8 Jun 2017

Killer Asteroid on Earth Collision Course May Lurk Among Shooting Stars

1032242493One of the largest and most famous annual meteor showers may have taken a sinister turn, as the risk of the shower heralding a large asteroid on a track to smash into Earth and cause untold devastation has become more and more significant, according to Czech astronomers.

The Astronomical Institute of the Czech Academy of Sciences came to their grim conclusions after observing the Taurid meteor shower, which appears twice a year in the night sky: once during the early summer and once around Halloween.

A meteor shower occurs when Earth's movements send it through a stream of cosmic debris. Typically, the meteoroids that would hit Earth either disintegrate or are shrunken to a tiny size by Earth's atmosphere.

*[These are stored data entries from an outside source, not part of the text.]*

-- pv_equiv track=rewrite | github.com/gaminKim/Algorithm-Study | 2022/3월/20220320/박다정/p_2.py | get_all_distance
-- ===== SOURCE A (Python) =====
-- def get_distance(x1, y1, x2, y2):
--     return abs(x1 - x2) + abs(y1 - y2)
--
-- def rotate_chicken_house(orders, chicken_houses, x, y):
--     distance = 100000000000
--
--     for i in range(len(orders)):
--         chicken_x, chicken_y = chicken_houses[orders[i]]
--         distance = min(distance, get_distance(x, y, chicken_x, chicken_y))
--
--     return distance
--
-- def get_all_distance(chicken_house, towns, all_case):
--     result = []
--
--     for chicken in all_case:
--         distance = 0
--
--         for i in range(len(towns)):
--             for j in range(len(towns)):
--                 if towns[i][j] == 1:
--                     distance += rotate_chicken_house(chicken, chicken_house, i, j)
--         result.append(distance)
--     return result
-- ===== SOURCE B (Python) =====
-- def get_all_distance(chicken_house, towns, all_case):
--     # Precompute a house x chicken distance table once; each case is then a
--     # vector min-reduction over its chicken columns followed by one sum.
--     n = len(towns)
--     houses = [(i, j) for i, row in enumerate(towns) for j, v in enumerate(row[:n]) if v == 1]
--     if not houses:
--         return [0] * len(all_case)
--     dist = [[abs(x - cx) + abs(y - cy) for (x, y) in houses] for (cx, cy) in chicken_house]
--     result = []
--     for case in all_case:
--         best = [100000000000] * len(houses)
--         for k in case:
--             best = [min(b, d) for b, d in zip(best, dist[k])]
--         result.append(sum(best))
--     return result
-- ===== Notes on version B (the rewrite author's own statement) =====
-- stated objective: faster
-- what changed: B precomputes a house-by-chicken distance table once and computes each case by a vector min-reduction over that case's precomputed columns followed by one sum, instead of A's per-case rescan of the whole n*n grid with an inner min-loop per cell.
import Mathlib
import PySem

"We performed careful analysis of 144 Taurid fireballs observed by new digital autonomous fireball observatories of the European Fireball Network displaced over Czech Republic at 13 stations, Austria and Slovakia in 2015, when the activity was enhanced," researchers said.

The brightest fireball studied "was caused by a body in excess of 1,000 kg (2,204 lb), which corresponds to diameter more than one meter. Based on orbital similarity, we argue that asteroids of several hundred meters in diameter are members of the Taurid new branch as well."

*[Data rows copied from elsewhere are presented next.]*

-- pv_equiv track=rewrite | github.com/open-quantum-safe/liboqs | scripts/doxyfy.py | anchorstring
-- ===== SOURCE A (Python) =====
-- def anchorstring(str):
--     doxyref=str.replace("/", "")
--     # can't simply use lower() as github-markdown retains non-leading uppercase characters
--     # so lowercase only every char after a space:
--     drwords = doxyref.split(" ")
--     doxyref = ""
--     i = 0
--     while i < len(drwords):
--         if len(drwords[i]) != 0:
--             doxyref = doxyref+drwords[i][0].lower() + drwords[i][1:]
--         if i < len(drwords)-1:
--            doxyref=doxyref+"-"
--         i=i+1
--     return doxyref
-- ===== SOURCE B (Python) =====
-- def anchorstring(str):
--     # single left-to-right scan instead of replace/split/index-loop
--     out = []
--     at_word_start = True
--     for c in str:
--         if c == '/':
--             continue
--         if c == ' ':
--             out.append('-')
--             at_word_start = True
--         else:
--             out.append(c.lower() if at_word_start else c)
--             at_word_start = False
--     return "".join(out)
-- ===== Notes on version B (the rewrite author's own statement) =====
-- stated objective: faster
-- what changed: Replaces the replace-then-split-then-index-while-loop (with repeated string concatenation) by a single left-to-right character scan with an at_word_start flag, joining a char list once.
import Mathlib
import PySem

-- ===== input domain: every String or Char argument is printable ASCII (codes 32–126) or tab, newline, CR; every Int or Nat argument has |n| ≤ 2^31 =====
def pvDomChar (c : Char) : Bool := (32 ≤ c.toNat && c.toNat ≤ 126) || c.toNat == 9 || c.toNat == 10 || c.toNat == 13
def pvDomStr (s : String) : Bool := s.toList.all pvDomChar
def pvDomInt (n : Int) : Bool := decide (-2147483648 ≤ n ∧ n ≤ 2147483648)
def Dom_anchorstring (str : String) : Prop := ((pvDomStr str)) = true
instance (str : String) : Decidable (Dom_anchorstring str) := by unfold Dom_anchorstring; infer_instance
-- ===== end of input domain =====

-- B replaces A's replace/split/while-index pipeline by a single character scan with a word-start flag (objective: faster, one pass, no word list).

-- ===== PORT A =====
-- drwords[i][0].lower() + drwords[i][1:]
def pvLcfirst : List Char → List Char
  | [] => []
  | c :: t => PySem.Chars.lowerChar c :: t

-- the while loop: body for word i, "-" appended whenever i < len(drwords)-1 (i.e. not the last word)
def pvAWhile : List (List Char) → List Char → List Char
  | [], doxyref => doxyref
  | [w], doxyref => if w.length ≠ 0 then doxyref ++ pvLcfirst w else doxyref
  | w :: ws, doxyref =>
      pvAWhile ws ((if w.length ≠ 0 then doxyref ++ pvLcfirst w else doxyref) ++ ['-'])

def anchorstring (str : String) : String :=
  let doxyref := PySem.Str.replace str "/" ""
  let drwords := PySem.Chars.splitOn doxyref.toList [' ']
  String.ofList (pvAWhile drwords [])

-- ===== PORT B =====
def pvBStep : (List Char × Bool) → Char → (List Char × Bool)
  | (out, atWordStart), c =>
    if c = '/' then (out, atWordStart)
    else if c = ' ' then (out ++ ['-'], true)
    else (out ++ [if atWordStart then PySem.Chars.lowerChar c else c], false)

def anchorstring_alt (str : String) : String :=
  String.ofList (str.toList.foldl pvBStep ([], true)).1

-- ===== PRECONDITION & SPEC =====
def Spec_anchorstring (str : String) (out : String) : Prop := out = anchorstring_alt str
instance (str : String) (out : String) : Decidable (Spec_anchorstring str out) := by unfold Spec_anchorstring; infer_instance

-- ===== CLAIM (what is proved, stated in full; the proofs are below) =====
def Claim_equal_anchorstring : Prop := ∀ (str : String), Dom_anchorstring str → Spec_anchorstring str (anchorstring str)

-- ===== LEMMAS AND PROOFS =====

-- direct recursive split on ' ' (proof-side characterisation of PySem.Chars.splitOn.go)
def pvSpSplit : List Char → List Char → List (List Char)
  | pre, [] => [pre]
  | pre, c :: t => if c = ' ' then pre :: pvSpSplit [] t else pvSpSplit (pre ++ [c]) t

-- proof-side one-pass spec: what B computes, as a structural recursion
def pvScan : List Char → Bool → List Char
  | [], _ => []
  | c :: t, flag =>
    if c = '/' then pvScan t flag
    else if c = ' ' then '-' :: pvScan t true
    else (if flag then PySem.Chars.lowerChar c else c) :: pvScan t false

theorem pvReplaceGo (fuel : Nat) (l acc : List Char) (h : l.length ≤ fuel) :
    PySem.Chars.replace.go ['/'] [] fuel l acc
      = acc.reverse ++ l.filter (fun c => !(c == '/')) := by
  induction fuel generalizing l acc with
  | zero =>
    have : l = [] := List.length_eq_zero_iff.mp (Nat.le_zero.mp h)
    subst this; simp [PySem.Chars.replace.go]
  | succ n ih =>
    cases l with
    | nil => simp [PySem.Chars.replace.go]
    | cons c t =>
      simp only [PySem.Chars.replace.go, List.isPrefixOf, List.length_cons,
        List.length_nil, List.drop_succ_cons, List.drop_zero, List.reverse_nil,
        List.nil_append, Bool.and_true]
      have hlt : t.length ≤ n := by simpa using Nat.le_of_succ_le_succ (by simpa using h)
      by_cases hc : c = '/'
      · subst hc
        rw [if_pos (by simp), ih t acc hlt]
        simp
      · rw [if_neg (by simp [Ne.symm hc]), ih t (c :: acc) hlt]
        simp [hc]

theorem pvReplaceEq (l : List Char) :
    PySem.Chars.replace l ['/'] [] = l.filter (fun c => !(c == '/')) := by
  simp only [PySem.Chars.replace, List.isEmpty_cons, if_false, Bool.false_eq_true]
  simpa using pvReplaceGo l.length l [] le_rfl

theorem pvSplitGo (fuel : Nat) (l cur : List Char) (accs : List (List Char))
    (h : l.length ≤ fuel) :
    PySem.Chars.splitOn.go [' '] fuel l cur accs = accs.reverse ++ pvSpSplit cur.reverse l := by
  induction fuel generalizing l cur accs with
  | zero =>
    have : l = [] := List.length_eq_zero_iff.mp (Nat.le_zero.mp h)
    subst this; simp [PySem.Chars.splitOn.go, pvSpSplit]
  | succ n ih =>
    cases l with
    | nil => simp [PySem.Chars.splitOn.go, pvSpSplit]
    | cons c t =>
      simp only [PySem.Chars.splitOn.go, List.isPrefixOf, List.length_cons,
        List.length_nil, List.drop_succ_cons, List.drop_zero, Bool.and_true]
      have hlt : t.length ≤ n := by simpa using Nat.le_of_succ_le_succ (by simpa using h)
      by_cases hc : c = ' '
      · subst hc
        rw [if_pos (by simp), ih t [] (cur.reverse :: accs) hlt]
        simp [pvSpSplit]
      · rw [if_neg (by simp [Ne.symm hc]), ih t (c :: cur) accs hlt]
        simp [pvSpSplit, hc]

theorem pvSplitEq (l : List Char) :
    PySem.Chars.splitOn l [' '] = pvSpSplit [] l := by
  simpa using pvSplitGo (l.length + 1) l [] [] (Nat.le_succ _)

theorem pvSpSplit_ne_nil (pre l : List Char) : pvSpSplit pre l ≠ [] := by
  induction l generalizing pre with
  | nil => simp [pvSpSplit]
  | cons c t ih =>
    simp only [pvSpSplit]
    split_ifs <;> simp [ih]

-- scanning ignores '/' exactly as filtering does
theorem pvScan_filter (l : List Char) (flag : Bool) :
    pvScan (l.filter (fun c => !(c == '/'))) flag = pvScan l flag := by
  induction l generalizing flag with
  | nil => rfl
  | cons c t ih =>
    by_cases hc : c = '/'
    · subst hc; simp [pvScan, ih]
    · simp [hc, pvScan, ih]

-- the while loop over the split words equals the scan, for '/'-free input
theorem pvAWhile_scan (l pre : List Char) (acc : List Char) (hl : '/' ∉ l) (hp : '/' ∉ pre) :
    pvAWhile (pvSpSplit pre l) acc = acc ++ pvLcfirst pre ++ pvScan l (pre = []) := by
  induction l generalizing pre acc with
  | nil =>
    cases pre with
    | nil => simp [pvSpSplit, pvAWhile, pvLcfirst, pvScan]
    | cons d p => simp [pvSpSplit, pvAWhile, pvLcfirst, pvScan]
  | cons c t ih =>
    have hct : '/' ∉ t := fun h => hl (List.mem_cons_of_mem _ h)
    have hcc : c ≠ '/' := fun h => hl (h ▸ List.mem_cons_self)
    by_cases hc : c = ' '
    · subst hc
      simp only [pvSpSplit, if_true]
      obtain ⟨w, ws, hw⟩ : ∃ w ws, pvSpSplit ([] : List Char) t = w :: ws := by
        cases hsp : pvSpSplit ([] : List Char) t with
        | nil => exact absurd hsp (pvSpSplit_ne_nil _ _)
        | cons w ws => exact ⟨w, ws, rfl⟩
      have step : pvAWhile (pre :: w :: ws) acc
          = pvAWhile (w :: ws) ((if pre.length ≠ 0 then acc ++ pvLcfirst pre else acc) ++ ['-']) := rfl
      rw [hw, step, ← hw, ih [] _ hct (by simp)]
      cases pre with
      | nil => simp [pvLcfirst, pvScan]
      | cons d p => simp [pvLcfirst, pvScan]
    · simp only [pvSpSplit, hc, if_false]
      rw [ih (pre ++ [c]) acc hct (by simp [hp, Ne.symm hcc])]
      cases pre with
      | nil => simp [pvLcfirst, pvScan, hc, hcc]
      | cons d p => simp [pvLcfirst, pvScan, hc, hcc]

-- B's fold computes the scan
theorem pvFold_scan (l : List Char) (acc : List Char) (flag : Bool) :
    (l.foldl pvBStep (acc, flag)).1 = acc ++ pvScan l flag := by
  induction l generalizing acc flag with
  | nil => simp [pvScan]
  | cons c t ih =>
    by_cases h1 : c = '/'
    · subst h1; simp [pvBStep, pvScan, ih]
    · by_cases h2 : c = ' '
      · subst h2; simp [pvBStep, pvScan, h1, ih]
      · simp [pvBStep, pvScan, h1, h2, ih]

-- ===== VERDICT (by name: the statement is the Claim_ definition above) =====
theorem anchorstring_spec : Claim_equal_anchorstring := by
  intro s _
  show anchorstring s = anchorstring_alt s
  have hrep : (PySem.Str.replace s "/" "").toList
      = s.toList.filter (fun c => !(c == '/')) := by
    simp [PySem.Str.replace, pvReplaceEq]
  calc anchorstring s
      = String.ofList
          (pvAWhile (PySem.Chars.splitOn (PySem.Str.replace s "/" "").toList [' ']) []) := rfl
    _ = anchorstring_alt s := by
        rw [hrep, pvSplitEq,
          pvAWhile_scan (s.toList.filter (fun c => !(c == '/'))) [] []
            (by simp) (by simp),
          pvScan_filter]
        show _ = String.ofList (List.foldl pvBStep ([], true) s.toList).1
        rw [pvFold_scan]
        simp [pvLcfirst]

The good news is that the larger asteroids seem to be porous and fragile, meaning they're more likely to split apart and subsequently disintegrate when they enter Earth's atmosphere. However, there's no guarantee that will happen.

Many of the Taurids come from Encke, a comet that orbits the sun and has been slowly crumbling over the last 30,000 years. Some astronomers have suggested that the Tunguska event, when a 500-foot asteroid exploded a few miles off the ground and flattened 770 square miles of Siberian wilderness in 1908, was caused by a fragment of Encke. The explosion was comparable to that of a 20-megaton nuclear bomb and would have been cataclysmic had it hit a densely populated area.